You are of course right that the virulence of the original classic is not entirely explained by this but we get an indication that it does have such virulence because otherwise the chain could not get started in the first place. And this is true even when we need fairly special or rare conditions for successful transmission.

As there are many feedback loops here, cause and effect will often not be as clearly distinguishable as in some other areas. If one totally ignores or denigrates the classics one is rarely bound to become a recognized expert for the further transmission of classics. One will be either have no influence or be an outsider or a revolutionary genius who can establish a new paradigm or at least a revision of a canon. So if one is not properly affected by the virus one will not transmit it successfully.

Literature is different from music in several respects e.g., the time scale is different and there is very little "secondary music" but libraries filled with secondary and tertiary literature. But while the exemplary classics of literature almost all come from a time of which we don't still play the music (i.e. antiquity) we do recognize a lot of literary classics from the last ~300 years.
Literature also has a much more central status in general education than music which makes it different.
And nowadays with records etc. I can re-listen to Beethoven's 5th symphony every day but it would take me at least a week to re-read Der Zauberberg and several weeks or months to reread a translation of the Odyssey (not to begin with the original text), so overall the rereading of literature classics is even for someone who did this full time fairly limited. This is an advantage for music, it profits more from the technical advances of the 20th century, so classics can be established more quickly.
Title: Re: Greatness
Post by: Mandryka on November 11, 2020, 01:16:14 AM
Artists are part of our world.

That world has standards, values, and institutions to keep them safe.

Greatness is one of those values, albeit a complex and elusive one.





But what's at the core of things is none of that. What's at the core is simply a deep love for materials. What gets me going every morning is loving language and seeing what happens when I write strings of words. That and loving color and shape, whether I'm using a camera or some water and pigment.

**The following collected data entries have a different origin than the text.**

theorem pvGet2_colF {α : Type} (g : List (List α)) (d : α) (i j : Int) :
    pvGet2 g d i j = (colF j.toNat g d).getD i.toNat d := by
  rw [getD_colF]; rfl

theorem length_colF {α : Type} (g : List (List α)) (d : α) (j : Nat) :
    (colF j g d).length = g.length := by simp [colF]

theorem length_pvSet2 {α : Type} (g : List (List α)) (i j : Nat) (v : α) :
    (pvSet2 g i j v).length = g.length := by simp [pvSet2]

theorem mem_set_of_mem {α : Type} {r : List α} {j : Nat} {v x : α}
    (hx : x ∈ r.set j v) : x = v ∨ x ∈ r := by
  induction r generalizing j with
  | nil => simp at hx
  | cons a r ih =>
    cases j with
    | zero =>
      rcases List.mem_cons.mp hx with hx | hx
      · exact Or.inl hx
      · exact Or.inr (by simp [hx])
    | succ j =>
      rcases List.mem_cons.mp hx with hx | hx
      · exact Or.inr (by simp [hx])
      · rcases ih hx with h | h
        · exact Or.inl h
        · exact Or.inr (by simp [h])

theorem mem_pvSet2_of_mem {α : Type} {g : List (List α)} {i j : Nat} {v : α}
    {r : List α} (hr : r ∈ pvSet2 g i j v) :
    r ∈ g ∨ ∃ r₀ ∈ g, r = r₀.set j v := by
  induction g generalizing i with
  | nil => simp [pvSet2] at hr
  | cons a g ih =>
    cases i with
    | zero =>
      rcases List.mem_cons.mp hr with hr | hr
      · exact Or.inr ⟨a, by simp, hr⟩
      · exact Or.inl (by simp [hr])
    | succ i =>
      rcases List.mem_cons.mp hr with hr | hr
      · exact Or.inl (by simp [hr])
      · rcases ih hr with h | ⟨r₀, hr₀, he⟩
        · exact Or.inl (by simp [h])
        · exact Or.inr ⟨r₀, by simp [hr₀], he⟩

theorem WFg_pvSet2 {α : Type} {N : Nat} {g : List (List α)} (h : WFg N g)
    (i j : Nat) (v : α) : WFg N (pvSet2 g i j v) := by
  intro r hr
  rcases mem_pvSet2_of_mem hr with h1 | ⟨r₀, hr₀, he⟩
  · exact h r h1
  · rw [he, List.length_set]; exact h r₀ hr₀

theorem colF_pvSet2_ne {α : Type} (g : List (List α)) (d : α) (i j j' : Nat)
    (v : α) (hne : j' ≠ j) : colF j' (pvSet2 g i j v) d = colF j' g d := by
  induction g generalizing i with
  | nil => simp [pvSet2, colF]
  | cons r g ih =>
    cases i with
    | zero =>
      simp only [pvSet2, List.modify, colF, List.map]
      congr 1
      simp [List.getD_eq_getElem?_getD, List.getElem?_set, hne.symm]
    | succ i => simpa [pvSet2, colF] using ih i

theorem colF_pvSet2_eq {α : Type} {N : Nat} (g : List (List α)) (d : α) (i j : Nat)
    (v : α) (hwf : WFg N g) (hj : j < N) :
    colF j (pvSet2 g i j v) d = (colF j g d).set i v := by
  induction g generalizing i with
  | nil => simp [pvSet2, colF]
  | cons r g ih =>
    cases i with
    | zero =>
      have hr : r.length = N := hwf r (by simp)
      simp only [pvSet2, List.modify, colF, List.map, List.set]
      congr 1
      simp [List.getD_eq_getElem?_getD, List.getElem?_set, hr, hj]
    | succ i =>
      have := ih i (fun r hr => hwf r (by simp [hr]))
      simpa [pvSet2, colF] using this
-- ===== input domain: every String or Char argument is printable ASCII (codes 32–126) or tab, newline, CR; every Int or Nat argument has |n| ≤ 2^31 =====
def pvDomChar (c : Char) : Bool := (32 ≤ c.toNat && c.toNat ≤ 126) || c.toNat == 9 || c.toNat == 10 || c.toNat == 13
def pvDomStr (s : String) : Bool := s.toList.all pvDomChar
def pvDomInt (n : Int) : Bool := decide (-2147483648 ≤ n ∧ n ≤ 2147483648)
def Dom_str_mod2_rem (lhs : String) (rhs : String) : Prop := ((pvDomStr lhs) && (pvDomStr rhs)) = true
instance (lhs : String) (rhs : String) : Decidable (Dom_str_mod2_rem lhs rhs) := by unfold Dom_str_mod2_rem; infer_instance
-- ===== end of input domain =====

-- B replaces A's per-step full-string rebuild (str_xor against a zero-padded divisor at every
-- step) by: skip the leading no-op positions, one full-width reduction to initialise a bit
-- buffer, then in-place sliding-window XORs of only the divisor characters (an alternative
-- algorithm over a mutable buffer).


-- ===== PORT A =====
-- str_xor: returns none exactly where Python raises RuntimeError (length mismatch)
def strXor (lhs rhs : List Char) : Option (List Char) :=
  if lhs.length ≠ rhs.length then none
  else some ((List.zip lhs rhs).foldl (fun ret p => ret ++ [if p.1 = p.2 then '0' else '1']) [])

-- one body of A's while-loop; [] stands for the two raise paths (IndexError on lhs[0] when
-- lhs is empty, RuntimeError inside str_xor), both unreachable under Pre_
def aStep (r : List Char) (l : List Char) : List Char :=
  match l with
  | [] => []
  | c :: rest =>
    if c ≠ '0' then
      match strXor l (r ++ List.replicate (((l.length : Int) - (r.length : Int))).toNat '0') with
      | some s => s.drop 1
      | none => []
    else rest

 I don’t see how this is relevant, it looks like a claim about motivations, greatness is about the finished object.
Title: Re: Greatness
Post by: Florestan on November 11, 2020, 01:21:57 AM
Actually, for me greatness is defined not by any conclave of experts but by the audience and the surest sign of greatness is widespread popularity across the ages and all around the world. If a composer's music is still widely enjoyed and appreciated by the vast majority of concert- or opera-goers and recording-buyers, decades or even centuries after his death and in the vast majority of world's parts, including so many places he wasn't even aware existed, let alone set foot on, then that composer is a great one.

As for Beethoven, if one defines greatness as being what Beethoven did then not only is he great, but few if any other composers have achieved the same level of greatness. Just saying.

Title: Re: Greatness
Post by: Mandryka on November 11, 2020, 01:48:22 AM
Actually, for me greatness is defined not by any conclave of experts but by the audience and the surest sign of greatness is widespread popularity across the ages and all around the world. If a composer's music is still widely enjoyed and appreciated by the vast majority of concert- or opera-goers and recording-buyers, decades or even centuries after his death and in the vast majority of world's parts, including so many places he wasn't even aware existed, let alone set foot on, then that composer is a great one.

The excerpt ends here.